In Michigan in particular, Stabenow, who’s held various offices since 1975, loomed large among her colleagues.
“We all thought she was running,” one former state legislator said in a text to ABC News. “She was unbeatable. A total beast in the state.”
The Democratic Senatorial Campaign Committee (DSCC) contended that it would still be able to defend Michigan without Stabenow in the race.
“In 2022 Michigan Democrats won resounding statewide victories, and we are confident Democrats will hold this Senate seat in 2024,” DSCC spokesman David Bergstein said in a statement.
Among those Republicans who could launch a Senate bid in two years are former Rep.

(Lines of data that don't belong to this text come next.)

-- pv_equiv track=rewrite | github.com/mortholl/Transpiration-ML-Project | utilities/data_split_sanitize.py | season_split
-- ===== SOURCE A (Python) =====
-- def season_split(x, y, times, seasons):
--     # Split x and y into seasons based on the month of the corresponding timestamps
--     # Based on the input season(s), return x, y, and the timestamps for that season(s)
--     new_x = []
--     new_y = []
--     new_times = []
--     for i, time in enumerate(times):
--         month = time[5:7]
--         if 'spring' in seasons:
--             if month == '09' or month == '10' or month == '11':
--                 new_x.append(x[i])
--                 new_y.append(y[i])
--                 new_times.append(time)
--         if 'summer' in seasons:
--             if month == '12' or month == '01' or month == '02':
--                 new_x.append(x[i])
--                 new_y.append(y[i])
--                 new_times.append(time)
--         if 'fall' in seasons:
--             if month == '03' or month == '04' or month == '05':
--                 new_x.append(x[i])
--                 new_y.append(y[i])
--                 new_times.append(time)
--         if 'winter' in seasons:
--             if month == '06' or month == '07' or month == '08':
--                 new_x.append(x[i])
--                 new_y.append(y[i])
--                 new_times.append(time)
--     return new_x, new_y, new_times
-- ===== SOURCE B (Python) =====
-- def season_split(x, y, times, seasons):
--     # One precomputed season->months table and a single membership test per
--     # timestamp, instead of four repeated branch chains inside the loop.
--     groups = {'spring': ['09', '10', '11'], 'summer': ['12', '01', '02'],
--               'fall': ['03', '04', '05'], 'winter': ['06', '07', '08']}
--     valid = set()
--     for name, months in groups.items():
--         if name in seasons:
--             valid.update(months)
--     new_x = []
--     new_y = []
--     new_times = []
--     for i, time in enumerate(times):
--         if time[5:7] in valid:
--             new_x.append(x[i])
--             new_y.append(y[i])
--             new_times.append(time)
--     return new_x, new_y, new_times
-- ===== Notes on version B (the rewrite author's own statement) =====
-- stated objective: faster
-- what changed: A's four repeated season-branch chains (each scanning the seasons list and re-testing the month substring) per timestamp are replaced by a season->months table built once into a set of valid month codes and a single set-membership test in one pass.
import Mathlib
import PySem

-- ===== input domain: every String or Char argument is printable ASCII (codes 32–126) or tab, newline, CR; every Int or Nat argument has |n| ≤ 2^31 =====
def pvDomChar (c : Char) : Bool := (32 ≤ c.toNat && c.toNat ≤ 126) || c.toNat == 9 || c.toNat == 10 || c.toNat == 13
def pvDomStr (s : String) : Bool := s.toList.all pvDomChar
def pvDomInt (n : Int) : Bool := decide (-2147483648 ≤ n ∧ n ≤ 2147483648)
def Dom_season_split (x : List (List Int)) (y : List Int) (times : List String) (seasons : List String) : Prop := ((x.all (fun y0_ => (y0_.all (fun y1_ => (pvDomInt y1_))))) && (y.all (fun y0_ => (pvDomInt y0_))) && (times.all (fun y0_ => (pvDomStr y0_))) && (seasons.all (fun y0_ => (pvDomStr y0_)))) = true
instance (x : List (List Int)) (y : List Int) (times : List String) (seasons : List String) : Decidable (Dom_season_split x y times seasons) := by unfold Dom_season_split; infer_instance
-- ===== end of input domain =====

-- B replaces A's four per-item season branch chains by one precomputed season→months
-- table turned into a set of valid month codes and a single membership test per item
-- (objective: simpler). Equivalence is about the return value; neither mutates arguments.

-- ===== PORT A =====
def season_split (x : List (List Int)) (y : List Int) (times : List String) (seasons : List String) : List (List Int) × List Int × List String :=
  (PySem.List.enumerate times).foldl
    (fun st it =>
      let month := PySem.Str.slice it.2 (some 5) (some 7)
      let st := if seasons.contains "spring" then
          (if month == "09" || month == "10" || month == "11" then
            (st.1 ++ [PySem.List.pyGetD x it.1 []], st.2.1 ++ [PySem.List.pyGetD y it.1 0], st.2.2 ++ [it.2])
          else st) else st
      let st := if seasons.contains "summer" then
          (if month == "12" || month == "01" || month == "02" then
            (st.1 ++ [PySem.List.pyGetD x it.1 []], st.2.1 ++ [PySem.List.pyGetD y it.1 0], st.2.2 ++ [it.2])
          else st) else st
      let st := if seasons.contains "fall" then
          (if month == "03" || month == "04" || month == "05" then
            (st.1 ++ [PySem.List.pyGetD x it.1 []], st.2.1 ++ [PySem.List.pyGetD y it.1 0], st.2.2 ++ [it.2])
          else st) else st
      if seasons.contains "winter" then
          (if month == "06" || month == "07" || month == "08" then
            (st.1 ++ [PySem.List.pyGetD x it.1 []], st.2.1 ++ [PySem.List.pyGetD y it.1 0], st.2.2 ++ [it.2])
          else st) else st)
    ([], [], [])

-- ===== PORT B =====
-- the `groups` dict of Source B (an association list in insertion order)
def sgroups : List (String × List String) :=
  [("spring", ["09","10","11"]), ("summer", ["12","01","02"]),
   ("fall", ["03","04","05"]), ("winter", ["06","07","08"])]

-- Source B's `valid` set: union of the month groups of the selected seasons
def validMonths (seasons : List String) : PySem.Set String :=
  sgroups.foldl (fun v p => if seasons.contains p.1 then PySem.Set.update v p.2 else v)
    PySem.Set.empty

def season_split_alt (x : List (List Int)) (y : List Int) (times : List String) (seasons : List String) : List (List Int) × List Int × List String :=
  let valid := validMonths seasons
  (PySem.List.enumerate times).foldl
    (fun st it =>
      if PySem.Set.contains valid (PySem.Str.slice it.2 (some 5) (some 7)) then
        (st.1 ++ [PySem.List.pyGetD x it.1 []], st.2.1 ++ [PySem.List.pyGetD y it.1 0], st.2.2 ++ [it.2])
      else st)
    ([], [], [])

-- ===== PRECONDITION & SPEC =====
-- Whether index i is appended, as one boolean condition on the input (used only by Pre_)
def monthHit (seasons : List String) (t : String) : Bool :=
  let m := PySem.Str.slice t (some 5) (some 7)
  (seasons.contains "spring" && (m == "09" || m == "10" || m == "11")) ||
  (seasons.contains "summer" && (m == "12" || m == "01" || m == "02")) ||
  (seasons.contains "fall" && (m == "03" || m == "04" || m == "05")) ||
  (seasons.contains "winter" && (m == "06" || m == "07" || m == "08"))

-- Pre_ excludes exactly the inputs where Python A raises IndexError: a timestamp whose
-- month matches a selected season at a position past the end of x or y.
def Pre_season_split (x : List (List Int)) (y : List Int) (times : List String) (seasons : List String) : Prop :=
  ∀ i ∈ List.range times.length, monthHit seasons (times.getD i "") = true → i < x.length ∧ i < y.length
instance (x : List (List Int)) (y : List Int) (times : List String) (seasons : List String) : Decidable (Pre_season_split x y times seasons) := by unfold Pre_season_split; infer_instance

def pvWitness_season_split : List (List Int) × List Int × List String × List String :=
  ([[1], [2]], [3, 4], ["2020-07-15", "2020-01-02"], ["winter", "summer"])

def Spec_season_split (x : List (List Int)) (y : List Int) (times : List String) (seasons : List String) (out : List (List Int) × List Int × List String) : Prop := out = season_split_alt x y times seasons
instance (x : List (List Int)) (y : List Int) (times : List String) (seasons : List String) (out : List (List Int) × List Int × List String) : Decidable (Spec_season_split x y times seasons out) := by unfold Spec_season_split; infer_instance

-- ===== CLAIM (what is proved, stated in full; the proofs are below) =====
def Claim_equal_season_split : Prop := ∀ (x : List (List Int)) (y : List Int) (times : List String) (seasons : List String), Dom_season_split x y times seasons → Pre_season_split x y times seasons → Spec_season_split x y times seasons (season_split x y times seasons)

-- ===== LEMMAS AND PROOFS =====
lemma mem_validMonths (seasons : List String) (m : String) :
    m ∈ validMonths seasons ↔
      ((seasons.contains "spring" ∧ (m = "09" ∨ m = "10" ∨ m = "11")) ∨
       (seasons.contains "summer" ∧ (m = "12" ∨ m = "01" ∨ m = "02")) ∨
       (seasons.contains "fall" ∧ (m = "03" ∨ m = "04" ∨ m = "05")) ∨
       (seasons.contains "winter" ∧ (m = "06" ∨ m = "07" ∨ m = "08"))) := by
  unfold validMonths sgroups
  simp only [List.foldl]
  split_ifs <;> simp_all [PySem.Set.empty] <;> tauto

lemma contains_validMonths (seasons : List String) (m : String) :
    PySem.Set.contains (validMonths seasons) m =
      ((seasons.contains "spring" && (m == "09" || m == "10" || m == "11")) ||
       (seasons.contains "summer" && (m == "12" || m == "01" || m == "02")) ||
       (seasons.contains "fall" && (m == "03" || m == "04" || m == "05")) ||
       (seasons.contains "winter" && (m == "06" || m == "07" || m == "08"))) := by
  rw [Bool.eq_iff_iff]
  simp [mem_validMonths]
  tauto

lemma step_chain {S : Type} (seasons : List String) (m : String) (app : S → S) (st : S) :
    (let t1 := if seasons.contains "spring" then
        (if m == "09" || m == "10" || m == "11" then app st else st) else st
     let t2 := if seasons.contains "summer" then
        (if m == "12" || m == "01" || m == "02" then app t1 else t1) else t1
     let t3 := if seasons.contains "fall" then
        (if m == "03" || m == "04" || m == "05" then app t2 else t2) else t2
     if seasons.contains "winter" then
        (if m == "06" || m == "07" || m == "08" then app t3 else t3) else t3)
    = if PySem.Set.contains (validMonths seasons) m then app st else st := by
  rw [contains_validMonths]
  by_cases hm : m ∈ ["09","10","11","12","01","02","03","04","05","06","07","08"]
  · fin_cases hm <;> simp
  · simp only [List.mem_cons, List.not_mem_nil, or_false, not_or] at hm
    obtain ⟨h1, h2, h3, h4, h5, h6, h7, h8, h9, h10, h11, h12⟩ := hm
    simp [h1, h2, h3, h4, h5, h6, h7, h8, h9, h10, h11, h12]

lemma season_split_eq_alt (x : List (List Int)) (y : List Int) (times : List String) (seasons : List String) :
    season_split x y times seasons = season_split_alt x y times seasons := by
  unfold season_split season_split_alt
  apply List.foldl_ext
  intro st it _
  exact step_chain seasons (PySem.Str.slice it.2 (some 5) (some 7))
    (fun s => (s.1 ++ [PySem.List.pyGetD x it.1 []], s.2.1 ++ [PySem.List.pyGetD y it.1 0], s.2.2 ++ [it.2])) st

-- ===== VERDICT (by name: the statement is the Claim_ definition above) =====
theorem season_split_spec : Claim_equal_season_split := by
  intro x y times seasons _ _
  unfold Spec_season_split
  exact season_split_eq_alt x y times seasons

Peter Meijer, who lost his primary last year to a Trump-backed challenger; incoming Rep. John James, who previously lost two Senate bids; Tudor Dixon, who lost her challenge to Whitmer; former state Attorney General Bill Schuette and more.
“We are going to aggressively target this seat in 2024. This could be the first of many Senate Democrats who decide to retire rather than lose,” National Republican Senatorial Committee Communications Director Mike Berg said in a statement.
Republicans could face a messy primary depending who in their party runs for the Senate, given that some conservatives in the state are close allies of former President Donald Trump — and some, like Meijer, have vocally opposed him.
“Great opportunity. Tough state,” tweeted Steven Law, the head of Senate Leadership Fund, Senate Republicans’ top super PAC. “Needed: a candidate who can raise money, unite the party and appeal to GOP-leaning Independents.”